A journey from Cape Horn to the Atacama
Boat journey to Isla Navarino … Down the Beagle Channel … Cape Horn … War relics … Flight back to the mainland … The hardy migrants … Cordillera de la Sal … Lagunas … El Tatio again … Puncture in the desert … Clouds over Paranal
My mum and dad and aunt came to visit me in Chile, and we planned an epic journey around the whole country. We'd been planning the trip for a long time, and one of the things we really wanted to do was the four day boat journey from Puerto Natales to Puerto Montt, so when they booked their flights the first thing I went to do was book tho boat journey. Unbelievably, Navimag had cancelled the route just a few days before, running it for freight only. A vague notice on their website said that they hoped to be open to passengers again "at some point".
But there was an alternative. For a long time I'd been reading about Isla Navarino and Puerto Williams, the southernmost town in the world. There was a boat that went there, too, from Punta Arenas. So we decided to head south, really south, and see what there was at this frontier of human existence, where the only human beings further south than us would be the 1,000 or so living through the winter on Antarctica.

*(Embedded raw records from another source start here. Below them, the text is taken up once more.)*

lemma pvF_drop (labels : List String) : ∀ (i : Nat), i < labels.findIdx pvQ →
    (pvF (labels.drop (i + 1)) = true ↔
      ∃ j : Int, pvLbSpec labels 0 = some j ∧ (i : Int) < j) := by
  induction labels with
  | nil => intro i h; simp at h
  | cons x xs ih =>
    intro i h
    rw [List.findIdx_cons] at h
    by_cases hq : pvQ x
    · rw [hq, cond_true] at h; omega
    · rw [show (pvQ x : Bool) = false from by simpa using hq, cond_false] at h
      have hne : x ≠ "application" := fun e => hq (by simp [pvQ, e])
      rw [show pvLbSpec (x :: xs) 0 =
          (if x = "application" then none
           else match pvLbSpec xs (0 + 1) with
             | some j => some j
             | none => if x = "structure_unit" then some 0 else none) from rfl]
      rw [if_neg hne]
      cases i with
      | zero =>
        rw [show (x :: xs).drop 1 = xs from rfl]
        have hsome := pvLbSpec_isSome xs (0 + 1)
        cases hlb : pvLbSpec xs (0 + 1) with
        | some j =>
          rw [hlb] at hsome
          have hb := pvLbSpec_bounds xs (0 + 1) j hlb
          constructor
          · intro _; exact ⟨j, rfl, by omega⟩
          · intro _; rw [← hsome]; rfl
        | none =>
          rw [hlb] at hsome
          constructor
          · intro hc; rw [← hsome] at hc; simp at hc
          · rintro ⟨j, hj, hlt⟩
            by_cases hsu : x = "structure_unit" <;> simp [hsu] at hj <;> omega
      | succ i' =>
        have h' : i' < xs.findIdx pvQ := by omega
        rw [show (x :: xs).drop (i' + 1 + 1) = xs.drop (i' + 1) from rfl]
        rw [ih i' h']
        have hsh := pvLbSpec_shift xs (0 + 1)
        cases hlb0 : pvLbSpec xs 0 with
        | some j0 =>
          rw [hlb0, Option.map_some] at hsh
          rw [hsh]
          constructor
          · rintro ⟨j, hj, hlt⟩
            injection hj with e
            exact ⟨j0 + (0 + 1), rfl, by push_cast; omega⟩
          · rintro ⟨j, hj, hlt⟩
            have e : (some (j0 + (0 + 1)) : Option Int) = some j := hj
            injection e with e
            exact ⟨j0, rfl, by push_cast at hlt ⊢; omega⟩
        | none =>
          rw [hlb0, Option.map_none] at hsh
          rw [hsh]
          constructor
          · rintro ⟨j, hj, _⟩; cases hj
          · rintro ⟨j, hj, hlt⟩
            by_cases hsu : x = "structure_unit"
            · have hj' : (some (0 : Int) : Option Int) = some j := by
                have h0 : (if x = "structure_unit" then (some (0 : Int)) else none) = some j := hj
                rwa [if_pos hsu] at h0
              injection hj' with e
              exfalso; push_cast at hlt; omega
            · have hj' : (none : Option Int) = some j := by
                have h0 : (if x = "structure_unit" then (some (0 : Int)) else none) = some j := hj
                rwa [if_neg hsu] at h0
              cases hj'

-- === A's pointwise rule equals B's forward recursion ===

lemma pvFindIdxSucc (p : String → Bool) : ∀ (l : List String) (i : Nat) (x : String),
    l[i]? = some x → (l.findIdx p < i + 1 ↔ (l.findIdx p < i ∨ p x = true)) := by
  intro l
  induction l with
  | nil => intro i x h; simp at h
  | cons y l' ih =>
    intro i x h
    cases i with
    | zero =>
      have hx : y = x := by simpa using h
      rw [List.findIdx_cons, hx]
      cases hp : p x <;> simp [hp] <;> omega
    | succ i =>
      have h' : l'[i]? = some x := by simpa using h
      have hih := ih i x h'
      rw [List.findIdx_cons]
      cases hp : p y
      · simp only [cond_false]
        cases hpx : p x <;> simp [hpx] at hih ⊢ <;> omega
      · simp only [cond_true]
        cases hpx : p x <;> simp [hpx] at hih ⊢ <;> omega

-- head case of the main induction
lemma pvHead (teN apN : Nat) (lb : Int) (i : Nat) (x : String) (fx : Bool)
    (hbs : (decide (teN < i) || pvP x) = decide (teN ≤ i))
    (has : (decide (apN < i) || pvQ x) = decide (apN ≤ i))
    (hfx : (teN : Int) ≤ (i : Int) → i < apN → (fx = true ↔ (i : Int) < lb))
    (Hb1 : ((teN : Nat) : Int) ≤ lb) (Hb2 : lb ≤ ((apN : Nat) : Int)) :
    pvClassify (teN : Int) lb (apN : Int) ((i : Int), x) =
      (if x == "footer" then x
       else if !(decide (teN < i) || pvP x) then "title"
       else if x == "title" then "raw_text"
       else if x == "cellar" then (if !(decide (apN < i) || pvQ x) && !fx then x else "raw_text")
       else x) := by
  rw [hbs, has]
  by_cases hf : x = "footer"
  · simp [pvClassify, hf]
  by_cases hti : teN ≤ i
  · have e1 : ¬((i : Int) < (teN : Int)) := by exact_mod_cast not_lt.mpr hti
    have ebs : decide (teN ≤ i) = true := decide_eq_true hti
    by_cases hai : apN ≤ i
    · have e2 : ¬((i : Int) < (apN : Int)) := by exact_mod_cast not_lt.mpr hai
      have e3 : ¬((i : Int) < lb) := by omega
      have eas : decide (apN ≤ i) = true := decide_eq_true hai
      by_cases hx1 : x = "title"
      · simp [pvClassify, hf, hx1, e1, e3, e2, ebs, eas]
      by_cases hx2 : x = "cellar"
      · simp [pvClassify, hf, hx1, hx2, e1, e3, e2, ebs, eas]
      · simp [pvClassify, hf, hx1, hx2, e1, e3, e2, ebs, eas]
    · have e2 : ((i : Int) < (apN : Int)) := by exact_mod_cast not_le.mp hai
      have eas : decide (apN ≤ i) = false := decide_eq_false hai
      have hiff := hfx (by exact_mod_cast hti) (by omega)
      by_cases hx1 : x = "title"
      · by_cases hl : (i : Int) < lb <;> simp [pvClassify, hf, hx1, e1, hl, e2, ebs, eas]
      by_cases hx2 : x = "cellar"
      · by_cases hl : (i : Int) < lb
        · have hfxv : fx = true := hiff.mpr hl
          simp [pvClassify, hf, hx1, hx2, e1, hl, ebs, eas, hfxv]
        · have hfxv : fx = false := by
            cases hfv : fx
            · rfl
            · exact absurd (hiff.mp hfv) hl
          simp [pvClassify, hf, hx1, hx2, e1, hl, e2, ebs, eas, hfxv]
      · by_cases hl : (i : Int) < lb <;> simp [pvClassify, hf, hx1, hx2, e1, hl, e2, ebs, eas]
  · have e1 : ((i : Int) < (teN : Int)) := by exact_mod_cast not_le.mp hti
    have ebs : decide (teN ≤ i) = false := decide_eq_false hti
    simp [pvClassify, hf, e1, ebs]

lemma pvRecA (labels : List String) (lb : Int)
    (Hlb : ∀ (i : Nat), ((labels.findIdx pvP : Nat) : Int) ≤ (i : Int) → i < labels.findIdx pvQ →
        (pvF (labels.drop (i + 1)) = true ↔ (i : Int) < lb))
    (Hb1 : ((labels.findIdx pvP : Nat) : Int) ≤ lb)
    (Hb2 : lb ≤ ((labels.findIdx pvQ : Nat) : Int)) :
    ∀ (xs : List String) (i : Nat), labels.drop i = xs →
    (PySem.List.enumerate xs (i : Int)).map
        (pvClassify ((labels.findIdx pvP : Nat) : Int) lb ((labels.findIdx pvQ : Nat) : Int)) =
      pvRec xs (decide (labels.findIdx pvP < i)) (decide (labels.findIdx pvQ < i)) := by
  intro xs
  induction xs with
  | nil => intro i _; simp [pvRec]
  | cons x xs ih =>
    intro i hdrop
    have hget : labels[i]? = some x := by
      have h0 : (labels.drop i)[0]? = some x := by rw [hdrop]; rfl
      rw [List.getElem?_drop] at h0
      simpa using h0
    have hdrop' : labels.drop (i + 1) = xs := by
      rw [← List.tail_drop, hdrop]
      rfl
    have hP := pvFindIdxSucc pvP labels i x hget
    have hQ := pvFindIdxSucc pvQ labels i x hget
    have hbs : (decide (labels.findIdx pvP < i) || pvP x) = decide (labels.findIdx pvP ≤ i) := by
      cases hpx : pvP x
      · rw [hpx] at hP; simp at hP
        simp only [Bool.or_false, decide_eq_decide]
        omega
      · rw [hpx] at hP; simp at hP
        simp only [Bool.or_true]
        have : labels.findIdx pvP ≤ i := by omega
        simp [this]
    have has : (decide (labels.findIdx pvQ < i) || pvQ x) = decide (labels.findIdx pvQ ≤ i) := by
      cases hpx : pvQ x
      · rw [hpx] at hQ; simp at hQ
        simp only [Bool.or_false, decide_eq_decide]
        omega
      · rw [hpx] at hQ; simp at hQ
        have : labels.findIdx pvQ ≤ i := by omega
        simp [this]
    rw [PySem.List.enumerate_cons, List.map_cons]
    rw [show pvRec (x :: xs) (decide (labels.findIdx pvP < i)) (decide (labels.findIdx pvQ < i)) =
        (if x == "footer" then x
         else if !(decide (labels.findIdx pvP < i) || pvP x) then "title"
         else if x == "title" then "raw_text"
         else if x == "cellar" then
           (if !(decide (labels.findIdx pvQ < i) || pvQ x) && !(pvF xs) then x else "raw_text")
         else x) :: pvRec xs (decide (labels.findIdx pvP < i) || pvP x)
              (decide (labels.findIdx pvQ < i) || pvQ x) from rfl]
    congr 1
    · have hfx : ((labels.findIdx pvP : Nat) : Int) ≤ (i : Int) → i < labels.findIdx pvQ →
          ((pvF xs) = true ↔ (i : Int) < lb) := by
        intro hte hap
        rw [← hdrop']
        exact Hlb i hte hap
      exact pvHead (labels.findIdx pvP) (labels.findIdx pvQ) lb i x (pvF xs) hbs has hfx Hb1 Hb2
    · rw [show ((i : Int) + 1) = (((i + 1 : Nat) : Nat) : Int) from by push_cast; ring]
      rw [ih (i + 1) hdrop', hbs, has]
      congr 1
      · simp only [decide_eq_decide]; omega
      · simp only [decide_eq_decide]; omega

-- ===== VERDICT (by name: the statement is the Claim_ definition above) =====
theorem fix_labels_with_document_model_py_spec : Claim_equal_fix_labels_with_document_model_py := by
  intro labels _
  unfold Spec_fix_labels_with_document_model_py
  unfold fix_labels_with_document_model_py fix_labels_with_document_model_py_alt
  simp only []
  rw [pvFoldA_spec labels 0 none none none]
  simp only [Option.none_or, Option.or_none, Option.isSome_none, Bool.false_eq_true, if_false]
  have hte : ((labels.findIdx? pvP).map (fun k : Nat => (0 : Int) + (k : Int))).getD
      ((labels.length : Int)) = ((labels.findIdx pvP : Nat) : Int) := by
    have h := pvFindIdxGetD pvP labels 0
    rw [show (0 : Int) + (labels.length : Int) = (labels.length : Int) from by ring] at h
    rw [h]; ring
  have hap : ((labels.findIdx? pvQ).map (fun k : Nat => (0 : Int) + (k : Int))).getD
      ((labels.length : Int)) = ((labels.findIdx pvQ : Nat) : Int) := by
    have h := pvFindIdxGetD pvQ labels 0
    rw [show (0 : Int) + (labels.length : Int) = (labels.length : Int) from by ring] at h
    rw [h]; ring
  simp only [hte, hap]
  -- B side: flags list and zip fold
  rw [pvFlagsFold labels [], List.nil_append, List.reverse_reverse, pvZipFold labels [] false false,
    List.nil_append]
  -- A side: fold = map pvClassify = pvRec
  have hmono := pvFindIdxMono labels
  cases hlb : pvLbSpec labels 0 with
  | none =>
    simp only [Option.getD_none]
    have Hlb : ∀ (i : Nat), ((labels.findIdx pvP : Nat) : Int) ≤ (i : Int) →
        i < labels.findIdx pvQ →
        (pvF (labels.drop (i + 1)) = true ↔ (i : Int) < ((labels.findIdx pvP : Nat) : Int)) := by
      intro i hte' hap'
      rw [pvF_drop labels i hap', hlb]
      constructor
      · rintro ⟨j, hj, _⟩; cases hj
      · intro h; omega
    refine (pvFoldBody ((labels.findIdx pvP : Nat) : Int) ((labels.findIdx pvP : Nat) : Int)
        ((labels.findIdx pvQ : Nat) : Int) (le_refl _) (by exact_mod_cast hmono)
        (PySem.List.enumerate labels)).trans ?_
    have hmain := pvRecA labels ((labels.findIdx pvP : Nat) : Int) Hlb (le_refl _)
        (by exact_mod_cast hmono) labels 0 rfl
    have d1 : (decide (labels.findIdx pvP < 0)) = false := by simp
    have d2 : (decide (labels.findIdx pvQ < 0)) = false := by simp
    rw [d1, d2] at hmain
    exact hmain
  | some j =>
    obtain ⟨hb1, hb2⟩ := pvLbSpec_bounds labels 0 j hlb
    simp only [Option.getD_some]
    have Hlb : ∀ (i : Nat), ((labels.findIdx pvP : Nat) : Int) ≤ (i : Int) →
        i < labels.findIdx pvQ →
        (pvF (labels.drop (i + 1)) = true ↔ (i : Int) < j) := by
      intro i _ hap'
      rw [pvF_drop labels i hap', hlb]
      constructor
      · rintro ⟨j', hj, hlt⟩; injection hj with e; omega
      · intro h; exact ⟨j, rfl, h⟩
    refine (pvFoldBody ((labels.findIdx pvP : Nat) : Int) j ((labels.findIdx pvQ : Nat) : Int)
        (by omega) (by omega) (PySem.List.enumerate labels)).trans ?_
    have hmain := pvRecA labels j Hlb (by omega) (by omega) labels 0 rfl
    have d1 : (decide (labels.findIdx pvP < 0)) = false := by simp
    have d2 : (decide (labels.findIdx pvQ < 0)) = false := by simp
    rw [d1, d2] at hmain
    exact hmain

We set off from Punta Arenas on a beautiful calm evening, and stood on deck as it got dark and the lights of the town disappeared behind us. During the night, the weather got rougher and for a while the boat was rolling and riding some huge waves, but by the morning it was pretty calm again. When I woke up around sunrise, we were in utter wilderness. Sombre snow-capped mountains all around, wild forested islands which probably no-one ever sets foot on, and our little boat chugging through it all.